Case report: LADA – assessing diabetes in a non-overweight younger person

29 7月 2024
Author :  

James Morris, David Morris

Latent autoimmune diabetes in adults (LADA) is a slowly progressing form of autoimmune diabetes with antibodies directed against the pancreatic beta-cells. It typically presents in people over the age of 30 years and has a clinical and biochemical picture intermediate between type 1 and type 2 diabetes. Because there is no immediate requirement for insulin, it is often initially misdiagnosed as type 2 diabetes. This case report of a younger adult with an uncertain diagnosis of type 2 diabetes illustrates the characteristics and clinical implications of LADA, its differential diagnosis and its possible management strategies.

Authors

James Morris, GPST3, Priory

View Medical Centre, Leeds, and GPST Visiting Lecturer, University of Leeds; David Morris, Retired GP and Specialist Doctor in Diabetes, Undergraduate Clinical Tutor, Keele University.

Citation: Morris J, Morris D (2024) Case report: LADA – assessing diabetes in a non-overweight younger person. Diabetes & Primary Care 26: [Early view publication]

Case presentation

      Susan, a 39-year-old lady with a two-year history of type 2 diabetes, attended general practice reporting symptoms of thirst, increased micturition, lethargy and abdominal discomfort. She reported a weight loss of 2 kg over the last year.

      Initial management of Susan’s diabetes had focused on lifestyle adjustment and treatment with metformin, which had been titrated up to a dose of 1000 mg twice daily. While this strategy initially improved glycaemic control, Susan’s HbA1c levels continued to fluctuate, running as high as 75 mmol/mol, despite careful diet, regular exercise and taking her medication as prescribed.
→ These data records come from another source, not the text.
-- pv_equiv track=rewrite | github.com/pypi-data/pypi-mirror-174 | packages/xrmath/xrmath-0.0.4-py3-none-any.whl/xrmath/xrmath.py | XE
-- ===== SOURCE A (Python) =====
-- def XE(source: str, m=2) -> str:
--     """
--     全称: XEncryption
--     用于加密文本(Unicode)
--     示例:
--     >>> XE("XEncryption")
--     '.`9ob;z:8vu9'
--     >>> XE("China")
--     'c2v5rb'
--     """
--
--     def _(num: int) -> str:
--         res = ""
--         if num >= 64: res += '1'; num -= 64
--         else: res += '0'
--         if num >= 32: res += '1'; num -= 32
--         else: res += '0'
--         if num >= 16: res += '1'; num -= 16
--         else: res += '0'
--         if num >= 8: res += '1'; num -= 8
--         else: res += '0'
--         if num >= 4: res += '1'; num -= 4
--         else: res += '0'
--         if num >= 2: res += '1'; num -= 2
--         else: res += '0'
--         if num == 1: return res + '1'
--         else: return res + '0'
--     k = lambda x: str(sum([int(x[i]) * 2 ** (len(x) - 1 - i) for i in range(len(x))]))
--
--     l = [_(ord(i)) for i in source]
--
--     l_ = [i[-1] + i[0:6] if i[-1] != '0' else 'x' + i[0:6] for i in l]
--     res = "".join([chr(int(k(str(i)))) if 'x' not in i else chr(int(k(str(i)[1:]))) for i in l_])
--     r = [chr(ord(res[i]) - m) if i % 2 == 1 else
--                 chr(ord(res[i]) + m) for i in range(len(res))]
--     r.insert(len(r) ** 2 % 9, chr(96 + m))
--
--     return "".join(r)
-- ===== SOURCE B (Python) =====
-- def XE(source: str, m=2) -> str:
--     # One integer pass: the bit-string dance in A is a 7-bit rotate-right-by-1
--     # of each code point; shift alternately by +/- m and insert the marker char.
--     out = []
--     for i, ch in enumerate(source):
--         o = ord(ch)
--         w = 64 * (o % 2) + o // 2      # 7-bit rotate-right of the code (codes < 128)
--         out.append(chr(w + m if i % 2 == 0 else w - m))
--     out.insert(len(out) ** 2 % 9, chr(96 + m))
--     return "".join(out)
-- ===== Notes on version B (the rewrite author's own statement) =====
-- stated objective: simpler
-- what changed: B drops A's bit-string construction, rotation-by-slicing and sum-of-powers re-parsing entirely: the whole dance is a 7-bit rotate-right-by-1, so B computes w = 64*(o%2) + o//2 on integers and fuses the rotate and the alternating +/-m shift into one enumerate pass.
import Mathlib
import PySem

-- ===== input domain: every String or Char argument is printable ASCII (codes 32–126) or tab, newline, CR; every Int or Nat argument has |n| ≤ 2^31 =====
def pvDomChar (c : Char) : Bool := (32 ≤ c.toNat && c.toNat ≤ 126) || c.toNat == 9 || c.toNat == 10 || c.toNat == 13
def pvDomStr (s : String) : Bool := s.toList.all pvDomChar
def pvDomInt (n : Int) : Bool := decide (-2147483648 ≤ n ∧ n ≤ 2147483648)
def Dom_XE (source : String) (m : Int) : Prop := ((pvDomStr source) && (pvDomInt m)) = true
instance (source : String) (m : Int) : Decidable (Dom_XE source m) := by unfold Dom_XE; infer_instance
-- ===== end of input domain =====

-- B replaces A's bit-string construction / rotation-by-slicing / re-parsing by a single
-- integer pass (the whole dance is a 7-bit rotate-right-by-1 of the code): objective 'simpler'.

-- ===== PORT A =====
-- chr(n): exact for valid non-surrogate code points; Pre_XE excludes the inputs where
-- Python's chr raises (ValueError) or yields a lone surrogate (no Lean Char exists).
def pyChr (n : Int) : Char := Char.ofNat n.toNat

-- Python helper _ : builds the 7-bit string greedily (state = (res, num))
def XE_u (num0 : Int) : List Char :=
  let p : List Char × Int := if num0 ≥ 64 then (['1'], num0 - 64) else (['0'], num0)
  let p := if p.2 ≥ 32 then (p.1 ++ ['1'], p.2 - 32) else (p.1 ++ ['0'], p.2)
  let p := if p.2 ≥ 16 then (p.1 ++ ['1'], p.2 - 16) else (p.1 ++ ['0'], p.2)
  let p := if p.2 ≥ 8 then (p.1 ++ ['1'], p.2 - 8) else (p.1 ++ ['0'], p.2)
  let p := if p.2 ≥ 4 then (p.1 ++ ['1'], p.2 - 4) else (p.1 ++ ['0'], p.2)
  let p := if p.2 ≥ 2 then (p.1 ++ ['1'], p.2 - 2) else (p.1 ++ ['0'], p.2)
  if p.2 = 1 then p.1 ++ ['1'] else p.1 ++ ['0']

-- Python lambda k : str(sum(int(x[i]) * 2 ** (len(x)-1-i) for i in range(len(x))))
-- (len(x)-1-i ported with Nat subtraction: exact, since range gives 0 ≤ i < len(x))
def XE_k (x : List Char) : List Char :=
  PySem.Int.toChars
    (((PySem.List.pyRange 0 (x.length : Int) 1).map (fun i =>
        ((PySem.Int.ofChars? [PySem.List.pyGetD x i ' ']).getD 0)
          * 2 ^ (x.length - 1 - i.toNat))).foldl (· + ·) 0)

def XE (source : String) (m : Int) : String :=
  let l := source.toList.map (fun i => XE_u ((i.toNat : Int)))
  let l_ := l.map (fun i =>
    if PySem.List.pyGetD i (-1) ' ' ≠ '0'
    then PySem.List.pyGetD i (-1) ' ' :: PySem.List.slice i (some 0) (some 6)
    else 'x' :: PySem.List.slice i (some 0) (some 6))
  let res := l_.map (fun i =>
    if ¬ i.contains 'x'
    then pyChr ((PySem.Int.ofChars? (XE_k i)).getD 0)
    else pyChr ((PySem.Int.ofChars? (XE_k (PySem.List.slice i (some 1) none))).getD 0))
  let r := (PySem.List.pyRange 0 (res.length : Int) 1).map (fun i =>
    if PySem.Int.mod i 2 = 1
    then pyChr (((PySem.List.pyGetD res i ' ').toNat : Int) - m)
    else pyChr (((PySem.List.pyGetD res i ' ').toNat : Int) + m))
  String.ofList (PySem.List.insert r ((r.length ^ 2 % 9 : Nat) : Int) (pyChr (96 + m)))

-- ===== PORT B =====
def XE_alt (source : String) (m : Int) : String :=
  let out := (PySem.List.enumerate source.toList 0).map (fun p =>
    let o : Int := (p.2.toNat : Int)
    let w : Int := 64 * PySem.Int.mod o 2 + PySem.Int.floordiv o 2
    Char.ofNat (if PySem.Int.mod p.1 2 = 0 then w + m else w - m).toNat)
  String.ofList (PySem.List.insert out ((out.length ^ 2 % 9 : Nat) : Int)
    (Char.ofNat (96 + m).toNat))

-- ===== PRECONDITION & SPEC =====
-- a valid, non-surrogate chr argument
def pvOkCode (n : Int) : Bool := decide ((0 ≤ n ∧ n < 55296) ∨ (57343 < n ∧ n ≤ 1114111))
-- the code point the shift step feeds to chr at position p.1 for character p.2
def pvShifted (m : Int) (p : Int × Char) : Int :=
  let w : Int := ((64 * (p.2.toNat % 2) + p.2.toNat / 2 : Nat) : Int)
  if PySem.Int.mod p.1 2 = 0 then w + m else w - m
-- Pre_XE excludes the m for which some chr argument (the marker 96+m or a shifted
-- rotated code) leaves chr's range — there Python's chr raises ValueError — or is a
-- lone surrogate, which Python returns but a Lean Char/String cannot represent.
def Pre_XE (source : String) (m : Int) : Prop :=
  pvOkCode (96 + m) = true ∧
  ∀ p ∈ PySem.List.enumerate source.toList 0, pvOkCode (pvShifted m p) = true
instance (source : String) (m : Int) : Decidable (Pre_XE source m) := by
  unfold Pre_XE; infer_instance
def pvWitness_XE : String × Int := ("China", 2)
def Spec_XE (source : String) (m : Int) (out : String) : Prop := out = XE_alt source m
instance (source : String) (m : Int) (out : String) : Decidable (Spec_XE source m out) := by
  unfold Spec_XE; infer_instance

-- ===== CLAIM (what is proved, stated in full; the proofs are below) =====
def Claim_equal_XE : Prop := ∀ (source : String) (m : Int),
  Dom_XE source m → Pre_XE source m → Spec_XE source m (XE source m)

-- ===== LEMMAS AND PROOFS =====

-- A's bit-string/rotate/re-parse pipeline collapses to a 7-bit rotate-right-by-1
set_option maxRecDepth 10000 in
theorem rotChar_eq : ∀ o : Fin 128,
    (fun i =>
      if ¬ i.contains 'x'
      then pyChr ((PySem.Int.ofChars? (XE_k i)).getD 0)
      else pyChr ((PySem.Int.ofChars? (XE_k (PySem.List.slice i (some 1) none))).getD 0))
    ((fun i =>
      if PySem.List.pyGetD i (-1) ' ' ≠ '0'
      then PySem.List.pyGetD i (-1) ' ' :: PySem.List.slice i (some 0) (some 6)
      else 'x' :: PySem.List.slice i (some 0) (some 6))
     (XE_u ((o.val : Int))))
    = Char.ofNat (64 * (o.val % 2) + o.val / 2) := by decide

theorem pv_enumerate_map {α β : Type} (h : α → β) (xs : List α) (s : Int) :
    PySem.List.enumerate (xs.map h) s
      = (PySem.List.enumerate xs s).map (fun p => (p.1, h p.2)) := by
  induction xs generalizing s with
  | nil => simp [PySem.List.enumerate_nil]
  | cons x xs ih => simp [PySem.List.enumerate_cons, ih]

theorem pv_index_loop_eq_enumerate {α β : Type} (xs : List α) (d : α) (F : Int → α → β) :
    (PySem.List.pyRange 0 (xs.length : Int) 1).map (fun i => F i (PySem.List.pyGetD xs i d))
      = (PySem.List.enumerate xs 0).map (fun p => F p.1 p.2) := by
  rw [PySem.List.enumerate_eq_map_pyRange (xs := xs) d, List.map_map]
  simp [PySem.List.len_eq]

theorem pv_toNat_ofNat (n : Nat) (h : n < 55296) : (Char.ofNat n).toNat = n := by
  unfold Char.ofNat
  rw [dif_pos (by exact Or.inl h : n.isValidChar)]
  simp [Char.ofNatAux, Char.toNat]

-- the alternating-shift step, A's form vs B's form
theorem pv_shift_eq (m i : Int) (c : Char) (hc : c.toNat < 128) :
    (if PySem.Int.mod i 2 = 1
     then pyChr ((((Char.ofNat (64 * (c.toNat % 2) + c.toNat / 2)).toNat : Nat) : Int) - m)
     else pyChr ((((Char.ofNat (64 * (c.toNat % 2) + c.toNat / 2)).toNat : Nat) : Int) + m))
    = (fun p : Int × Char =>
        let o : Int := (p.2.toNat : Int)
        let w : Int := 64 * PySem.Int.mod o 2 + PySem.Int.floordiv o 2
        Char.ofNat (if PySem.Int.mod p.1 2 = 0 then w + m else w - m).toNat) (i, c) := by
  simp only
  rw [pv_toNat_ofNat _ (by omega)]
  have hW : (64 : Int) * PySem.Int.mod ((c.toNat : Nat) : Int) 2
        + PySem.Int.floordiv ((c.toNat : Nat) : Int) 2
      = (((64 * (c.toNat % 2) + c.toNat / 2 : Nat)) : Int) := by
    rw [PySem.Int.mod_eq_emod_of_pos (by omega), PySem.Int.floordiv_eq_ediv_of_pos (by omega)]
    omega
  rw [hW]
  have hmi : PySem.Int.mod i 2 = i % 2 := PySem.Int.mod_eq_emod_of_pos (by omega)
  rw [hmi]
  by_cases h0 : i % 2 = 0
  · rw [if_neg (by omega), if_pos h0]; rfl
  · rw [if_pos (by omega), if_neg h0]; rfl

theorem XE_eq_alt (source : String) (m : Int) (hdom : Dom_XE source m) :
    XE source m = XE_alt source m := by
  have hall : ∀ c ∈ source.toList, pvDomChar c = true := by
    unfold Dom_XE pvDomStr at hdom
    simp only [Bool.and_eq_true, List.all_eq_true] at hdom
    exact fun c hc => hdom.1 c hc
  have h128 : ∀ c ∈ source.toList, c.toNat < 128 := by
    intro c hc
    have := hall c hc
    unfold pvDomChar at this
    simp only [Bool.or_eq_true, Bool.and_eq_true, decide_eq_true_eq, beq_iff_eq] at this
    rcases this with ((⟨h1, h2⟩ | h) | h) | h <;> omega
  unfold XE XE_alt
  simp only [List.map_map]
  rw [show (source.toList.map
        ((fun i =>
          if ¬ i.contains 'x'
          then pyChr ((PySem.Int.ofChars? (XE_k i)).getD 0)
          else pyChr ((PySem.Int.ofChars? (XE_k (PySem.List.slice i (some 1) none))).getD 0))
        ∘ ((fun i =>
          if PySem.List.pyGetD i (-1) ' ' ≠ '0'
          then PySem.List.pyGetD i (-1) ' ' :: PySem.List.slice i (some 0) (some 6)
          else 'x' :: PySem.List.slice i (some 0) (some 6))
        ∘ (fun i => XE_u ((i.toNat : Int))))))
      = source.toList.map (fun c => Char.ofNat (64 * (c.toNat % 2) + c.toNat / 2)) from
    List.map_congr_left (fun c hc => rotChar_eq ⟨c.toNat, h128 c hc⟩)]
  have h2 := pv_index_loop_eq_enumerate
    (source.toList.map (fun c => Char.ofNat (64 * (c.toNat % 2) + c.toNat / 2))) ' '
    (fun i c =>
      if PySem.Int.mod i 2 = 1
      then pyChr (((c.toNat : Nat) : Int) - m)
      else pyChr (((c.toNat : Nat) : Int) + m))
  simp only at h2
  rw [h2, pv_enumerate_map, List.map_map]
  rw [List.map_congr_left (l := PySem.List.enumerate source.toList 0)
    (fun p hp => by
      have hmem : p.2 ∈ source.toList := by
        rcases (PySem.List.mem_enumerate_iff _ _ _).mp hp with ⟨k, hk, rfl⟩
        simp
      exact pv_shift_eq m p.1 p.2 (h128 _ hmem))]
  rfl

-- ===== VERDICT (by name: the statement is the Claim_ definition above) =====
theorem XE_spec : Claim_equal_XE := by
  intro source m hdom _hpre
  unfold Spec_XE
  exact XE_eq_alt source m hdom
As a result, sitagliptin (subsequently stopped because of pruritus) and more recently empagliflozin were added to Susan’s regimen.

      Susan, a car driver, had declined gliclazide, wishing to avoid the risk of hypoglycaemia. Susan was up to date with her diabetes foot checks and retinal screening, and there were no diabetes complications.

Latest results (2 months previously):

HbA1c 63 mmol/mol (7.9%); total cholesterol 4.7 mmol/L; non-HDL cholesterol 3.8 mmol/L; Hb 135 g/L; eGFR >90 mL/min/1.73 m2 ; urinary ACR <3 mg/mmol.

Past medical history: Gestational diabetes.

Medication: Metformin 1000 mg twice daily; empagliflozin 25 mg once daily.

Social history: Secretary; ex-smoker; alcohol only

Family history: Mother and first cousin with type 1 diabetes.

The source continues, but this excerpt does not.